= Ion-exchange membrane =

Type of semi-permeable membrane

An ion-exchange membrane is a semi-permeable membrane that transports certain dissolved ions, while blocking other ions or neutral molecules.

Ion-exchange membranes are therefore electrically conductive. They are often used in desalination and chemical recovery applications, moving ions from one solution to another with little passage of water.

Important examples of ion-exchange membranes include the proton-exchange membranes, that transport H^{+} cations, and the anion exchange membranes used in certain alkaline fuel cells to transport OH^{−} anions.

==Structure and composition==
An ion-exchange membrane is generally made of organic or inorganic polymer with charged (ionic) side groups, such as ion-exchange resins. Anion-exchange membranes contain fixed cationic groups with predominantly mobile anions; because anions are the majority species, most of the conductivity is due to anion transport. The reverse holds for cation-exchange membranes.

The so-called heterogeneous ion-exchange membranes have low cost and a thicker composition with higher resistance and a rough surface that can be subject to fouling. Homogeneous membranes are more expensive, but have a thinner composition with lower resistance and a smooth surface, less susceptible to fouling. Homogeneous membrane surfaces can be modified to alter the membrane permselectivity to protons, monovalent ions, and divalent ions.

==Selectivity==
The selectivity of an ion-exchange membrane is due to Gibbs-Donnan equilibrium and not due to physically blocking or electrostatically excluding specific charged species.

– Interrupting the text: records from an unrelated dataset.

-- pv_equiv track=rewrite | github.com/keithwissing/adventofcode | 2023/day13.py | parse
-- ===== SOURCE A (Python) =====
-- def parse(lines):
--     patterns = [[]]
--     i = 0
--     for line in lines:
--         if not line:
--             i += 1
--             patterns.append([])
--         else:
--             patterns[i].append([c for c in line])
--     return patterns
-- ===== SOURCE B (Python) =====
-- def parse(lines):
--     blanks = [i for i, line in enumerate(lines) if not line]
--     boundaries = [-1] + blanks + [len(lines)]
--     return [[list(line) for line in lines[a + 1:b]]
--             for a, b in zip(boundaries, boundaries[1:])]
-- ===== Notes on version B (the rewrite author's own statement) =====
-- stated objective: alternative
-- what changed: Replaces A's single counter-indexed scan that appends into patterns[i] with a two-pass form: first collect the indices of blank lines, then build each group from the slice between consecutive boundaries.
import Mathlib
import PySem

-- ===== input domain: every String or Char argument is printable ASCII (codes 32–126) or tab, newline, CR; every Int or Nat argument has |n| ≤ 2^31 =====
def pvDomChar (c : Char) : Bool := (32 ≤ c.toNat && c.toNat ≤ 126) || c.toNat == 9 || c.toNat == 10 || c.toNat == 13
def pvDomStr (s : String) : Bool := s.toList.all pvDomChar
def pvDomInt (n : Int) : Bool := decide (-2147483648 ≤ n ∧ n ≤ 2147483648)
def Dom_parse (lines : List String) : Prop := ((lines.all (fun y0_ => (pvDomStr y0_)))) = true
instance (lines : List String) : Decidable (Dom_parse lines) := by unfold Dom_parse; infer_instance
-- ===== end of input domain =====

-- B replaces A's counter-indexed single scan by a two-pass form (collect blank-line indices, then build each group from a slice); objective: alternative decomposition, same cost.

-- [c for c in line]
def pvRow (line : String) : List String := line.toList.map (fun c => String.singleton c)

-- ===== PORT A =====
-- state: (patterns, i); 'not line' on a str is the empty-string test
def parse (lines : List String) : List (List (List String)) :=
  (lines.foldl
    (fun st line =>
      if line = "" then (st.1 ++ [([] : List (List String))], st.2 + 1)
      else (st.1.modify st.2 (fun g => g ++ [pvRow line]), st.2))
    (([([] : List (List String))]), 0)).1

-- ===== PORT B =====
def parse_alt (lines : List String) : List (List (List String)) :=
  let blanks : List Int :=
    (PySem.List.enumerate lines 0).filterMap (fun p => if p.2 = "" then some p.1 else none)
  let boundaries : List Int := -1 :: blanks ++ [(lines.length : Int)]
  (boundaries.zip boundaries.tail).map
    (fun p => (PySem.List.slice lines (some (p.1 + 1)) (some p.2)).map pvRow)

-- ===== PRECONDITION & SPEC =====
def Spec_parse (lines : List String) (out : List (List (List String))) : Prop := out = parse_alt lines
instance (lines : List String) (out : List (List (List String))) : Decidable (Spec_parse lines out) := by unfold Spec_parse; infer_instance

-- ===== CLAIM (what is proved, stated in full; the proofs are below) =====
def Claim_equal_parse : Prop := ∀ (lines : List String), Dom_parse lines → Spec_parse lines (parse lines)

-- ===== LEMMAS AND PROOFS =====

-- reference recursion both ports are reduced to
def pvSplit : List String → List (List (List String))
  | [] => [[]]
  | l :: ls =>
    if l = "" then [] :: pvSplit ls
    else
      match pvSplit ls with
      | [] => []
      | g :: gs => (pvRow l :: g) :: gs

theorem pvSplit_ne_nil (ls : List String) : pvSplit ls ≠ [] := by
  induction ls with
  | nil => simp [pvSplit]
  | cons l ls ih =>
    simp only [pvSplit]
    split_ifs
    · simp
    · rcases h : pvSplit ls with _ | ⟨g, gs⟩
      · exact absurd h ih
      · simp

theorem modify_append_singleton {α : Type} (ps : List α) (g : α) (f : α → α) :
    (ps ++ [g]).modify ps.length f = ps ++ [f g] := by
  induction ps with
  | nil => simp [List.modify]
  | cons p ps ih => simpa [List.modify] using ih

-- A's loop invariant
theorem parse_fold (ls : List String) : ∀ (ps : List (List (List String))) (g : List (List String)),
    (ls.foldl
      (fun st line =>
        if line = "" then (st.1 ++ [([] : List (List String))], st.2 + 1)
        else (st.1.modify st.2 (fun h => h ++ [pvRow line]), st.2))
      (ps ++ [g], ps.length)).1
    = ps ++ (pvSplit ls).modifyHead (fun h => g ++ h) := by
  induction ls with
  | nil => intro ps g; simp [pvSplit]
  | cons l ls ih =>
    intro ps g
    by_cases hl : l = ""
    · have h1 : ps ++ [g] ++ [([] : List (List String))] = (ps ++ [g]) ++ [([] : List (List String))] := by simp
      have h2 : ps.length + 1 = (ps ++ [g]).length := by simp
      simp only [List.foldl_cons, if_pos hl, h2, ih (ps ++ [g]) []]
      cases h : pvSplit ls <;> simp [pvSplit, hl, h, List.modifyHead]
    · simp only [List.foldl_cons, if_neg hl, modify_append_singleton, ih ps (g ++ [pvRow l])]
      rcases h : pvSplit ls with _ | ⟨g0, gs⟩
      · exact absurd h (pvSplit_ne_nil ls)
      · simp [pvSplit, hl, h, List.modifyHead]

theorem parse_eq_pvSplit (ls : List String) : parse ls = pvSplit ls := by
  have h := parse_fold ls [] []
  simp only [List.nil_append, List.length_nil] at h
  rw [parse, h]
  cases pvSplit ls <;> simp [List.modifyHead]

-- blanks with shifted start
theorem blanks_shift (ls : List String) (s : Int) :
    (PySem.List.enumerate ls (s + 1)).filterMap (fun p => if p.2 = "" then some p.1 else none)
    = ((PySem.List.enumerate ls s).filterMap (fun p => if p.2 = "" then some p.1 else none)).map (· + 1) := by
  induction ls generalizing s with
  | nil => simp [PySem.List.enumerate_nil]
  | cons l ls ih =>
    simp only [PySem.List.enumerate_cons, List.filterMap_cons]
    split_ifs
    · simp [ih (s + 1)]
    · exact ih (s + 1)

theorem blanks_nonneg (ls : List String) (s : Int) (hs : 0 ≤ s) :
    ∀ x ∈ (PySem.List.enumerate ls s).filterMap (fun p => if p.2 = "" then some p.1 else none), 0 ≤ x := by
  induction ls generalizing s with
  | nil => simp [PySem.List.enumerate_nil]
  | cons l ls ih =>
    simp only [PySem.List.enumerate_cons, List.filterMap_cons]
    split_ifs
    · intro x hx
      rcases List.mem_cons.mp hx with h | h
      · omega
      · exact ih (s + 1) (by omega) x h
    · exact ih (s + 1) (by omega)

theorem slice_shift {α : Type} (x : α) (xs : List α) (a b : Int) (ha : 0 ≤ a) (hb : 0 ≤ b) :
    PySem.List.slice (x :: xs) (some (a + 1)) (some (b + 1)) = PySem.List.slice xs (some a) (some b) := by
  rw [PySem.List.slice_toNat (x :: xs) (by omega) (by omega), PySem.List.slice_toNat xs ha hb]
  have h1 : (a + 1).toNat = a.toNat + 1 := by omega
  have h2 : (b + 1).toNat = b.toNat + 1 := by omega
  simp [h1, h2]

theorem slice_head {α : Type} (x : α) (xs : List α) (b : Int) (hb : 0 ≤ b) :
    PySem.List.slice (x :: xs) (some 0) (some (b + 1)) = x :: PySem.List.slice xs (some 0) (some b) := by
  rw [PySem.List.slice_toNat (x :: xs) (by omega) (by omega), PySem.List.slice_toNat xs (by omega) hb]
  have h2 : (b + 1).toNat = b.toNat + 1 := by omega
  simp [h2]


-- abbreviations for B's two passes (proof-only)
def pvBl (ls : List String) : List Int :=
  (PySem.List.enumerate ls 0).filterMap (fun p => if p.2 = "" then some p.1 else none)

def pvBds (ls : List String) : List Int := -1 :: pvBl ls ++ [(ls.length : Int)]

def pvGps (ls : List String) (bds : List Int) : List (List (List String)) :=
  (bds.zip bds.tail).map
    (fun p => (PySem.List.slice ls (some (p.1 + 1)) (some p.2)).map pvRow)

theorem parse_alt_def (ls : List String) : parse_alt ls = pvGps ls (pvBds ls) := rfl

theorem pvBds_mem (ls : List String) : ∀ a ∈ pvBds ls, -1 ≤ a := by
  intro a ha
  rcases List.mem_cons.mp ha with h | h
  · omega
  · rcases List.mem_append.mp h with h | h
    · have := blanks_nonneg ls 0 le_rfl a h; omega
    · simp only [List.mem_singleton] at h; omega

theorem pvBds_tail_mem (ls : List String) : ∀ b ∈ (pvBds ls).tail, 0 ≤ b := by
  intro b hb
  simp only [pvBds] at hb
  rcases List.mem_append.mp hb with h | h
  · exact blanks_nonneg ls 0 le_rfl b h
  · simp only [List.mem_singleton] at h; omega

-- shifting every boundary by one and prepending a line leaves every group unchanged
theorem gps_shift (x : String) (xs : List String) (bds : List Int)
    (h1 : ∀ a ∈ bds, -1 ≤ a) (h2 : ∀ b ∈ bds.tail, 0 ≤ b) :
    ((bds.map (· + 1)).zip (bds.map (· + 1)).tail).map
      (fun p => (PySem.List.slice (x :: xs) (some (p.1 + 1)) (some p.2)).map pvRow)
    = pvGps xs bds := by
  have ht : (bds.map (· + 1)).tail = bds.tail.map (· + 1) := by
    cases bds <;> simp
  rw [pvGps, ht, List.zip_map, List.map_map]
  apply List.map_congr_left
  intro p hp
  obtain ⟨hp1, hp2⟩ := List.of_mem_zip hp
  have ha : -1 ≤ p.1 := h1 p.1 hp1
  have hb : 0 ≤ p.2 := h2 p.2 hp2
  simp only [Function.comp, Prod.map]
  rw [show p.1 + 1 + 1 = (p.1 + 1) + 1 from rfl, slice_shift x xs (p.1 + 1) p.2 (by omega) hb]

theorem pvBl_cons (l : String) (ls : List String) :
    pvBl (l :: ls) = (if l = "" then [(0 : Int)] else []) ++ (pvBl ls).map (· + 1) := by
  simp only [pvBl, PySem.List.enumerate_cons, List.filterMap_cons]
  have hsh := blanks_shift ls 0
  norm_num at hsh
  split_ifs <;> simp [hsh]

theorem pvBds_cons_blank (ls : List String) :
    pvBds ("" :: ls) = -1 :: (pvBds ls).map (· + 1) := by
  simp only [pvBds, pvBl_cons, List.map_append, List.map]
  push_cast
  norm_num

theorem pvBds_cons_nonblank (l : String) (ls : List String) (hl : l ≠ "") :
    pvBds (l :: ls) = -1 :: (pvBds ls).tail.map (· + 1) := by
  simp only [pvBds, pvBl_cons, if_neg hl, List.nil_append]
  norm_num

theorem parse_alt_eq_pvSplit (ls : List String) : parse_alt ls = pvSplit ls := by
  induction ls with
  | nil => decide
  | cons l ls ih =>
    rw [parse_alt_def]
    by_cases hl : l = ""
    · subst hl
      rw [pvBds_cons_blank]
      rcases hq : (pvBds ls).map (· + 1) with _ | ⟨m0, m'⟩
      · simp [pvBds] at hq
      have hm0 : m0 = 0 := by
        simp only [pvBds] at hq
        have : m0 = -1 + 1 := (List.cons_eq_cons.mp hq).1.symm
        omega
      subst hm0
      have hsh := gps_shift "" ls (pvBds ls) (pvBds_mem ls) (pvBds_tail_mem ls)
      rw [hq, List.tail_cons] at hsh
      rw [pvGps, List.tail_cons, List.zip_cons_cons, List.map_cons, hsh, ← parse_alt_def, ih]
      have hfirst : PySem.List.slice ("" :: ls) (some (-1 + 1)) (some 0) = ([] : List String) := by
        rw [show (-1 : Int) + 1 = 0 from rfl, PySem.List.slice_toNat _ le_rfl le_rfl]
        simp
      rw [hfirst]
      simp [pvSplit]
    · rw [pvBds_cons_nonblank l ls hl]
      rcases hq : (pvBds ls).tail with _ | ⟨h, t⟩
      · simp [pvBds] at hq
      have hh : 0 ≤ h := pvBds_tail_mem ls h (hq ▸ List.mem_cons_self ..)
      have htmem : ∀ b ∈ t, 0 ≤ b := fun b hb => pvBds_tail_mem ls b (hq ▸ List.mem_cons_of_mem h hb)
      have hbds : pvBds ls = -1 :: h :: t := by
        rw [← hq]; simp [pvBds]
      -- parse_alt ls destructured into its first group and the rest
      have hsplit : parse_alt ls
          = (PySem.List.slice ls (some (-1 + 1)) (some h)).map pvRow
            :: ((h :: t).zip t).map (fun p => (PySem.List.slice ls (some (p.1 + 1)) (some p.2)).map pvRow) := by
        rw [parse_alt_def, pvGps, hbds, List.tail_cons, List.zip_cons_cons, List.map_cons]
      have hshift := gps_shift l ls (h :: t)
        (by
          intro a ha
          rcases List.mem_cons.mp ha with h1 | h1
          · omega
          · have := htmem a h1; omega)
        (fun b hb => htmem b (by simpa using hb))
      rw [pvGps, List.tail_cons] at hshift
      simp only [List.map_cons, List.tail_cons] at hshift
      rw [pvGps, List.tail_cons]
      simp only [List.map_cons, List.zip_cons_cons, List.map_cons]
      rw [hshift]
      have hfirst : PySem.List.slice (l :: ls) (some (-1 + 1)) (some (h + 1))
          = l :: PySem.List.slice ls (some 0) (some h) := by
        rw [show (-1 : Int) + 1 = 0 from rfl]
        exact slice_head l ls h hh
      rw [hfirst]
      rw [ih, show (-1 : Int) + 1 = 0 from rfl] at hsplit
      rcases hps : pvSplit ls with _ | ⟨g0, gs⟩
      · exact absurd hps (pvSplit_ne_nil ls)
      rw [hps] at hsplit
      obtain ⟨hg0, hgs⟩ := List.cons_eq_cons.mp hsplit
      simp only [pvSplit, if_neg hl, hps]
      simp [hg0, hgs]

-- ===== VERDICT (by name: the statement is the Claim_ definition above) =====
theorem parse_spec : Claim_equal_parse := by
  intro lines _
  unfold Spec_parse
  rw [parse_eq_pvSplit, parse_alt_eq_pvSplit]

The selectivity to the transport of ions of opposite charges is called its permselectivity.

== Applications ==
Ion-exchange membranes are traditionally used in electrodialysis or diffusion dialysis by means of an electrical potential or concentration gradient, respectively, to selectively transport cationic and anionic species. When applied in an electrodialysis desalination process, anion- and cation-exchange membranes are typically arranged in an alternating pattern between two electrodes (an anode and a cathode) within the electrodialysis stack. A galvanic potential is supplied as a voltage generated at the electrodes.

A typical industrial electrodialysis stack consists of two chambers: a product-water chamber and a concentrate-reject chamber. During stack operation, salts are transferred from the product to the concentrate. As a result, the reject stream is concentrated up while the product stream is desalted.

Exemplary applications of ion-exchange membranes utilized in electrodialysis and EDR include seawater desalination, industrial wastewater treatment of highly scaling waters, food and beverage production, and other industrial wastewaters.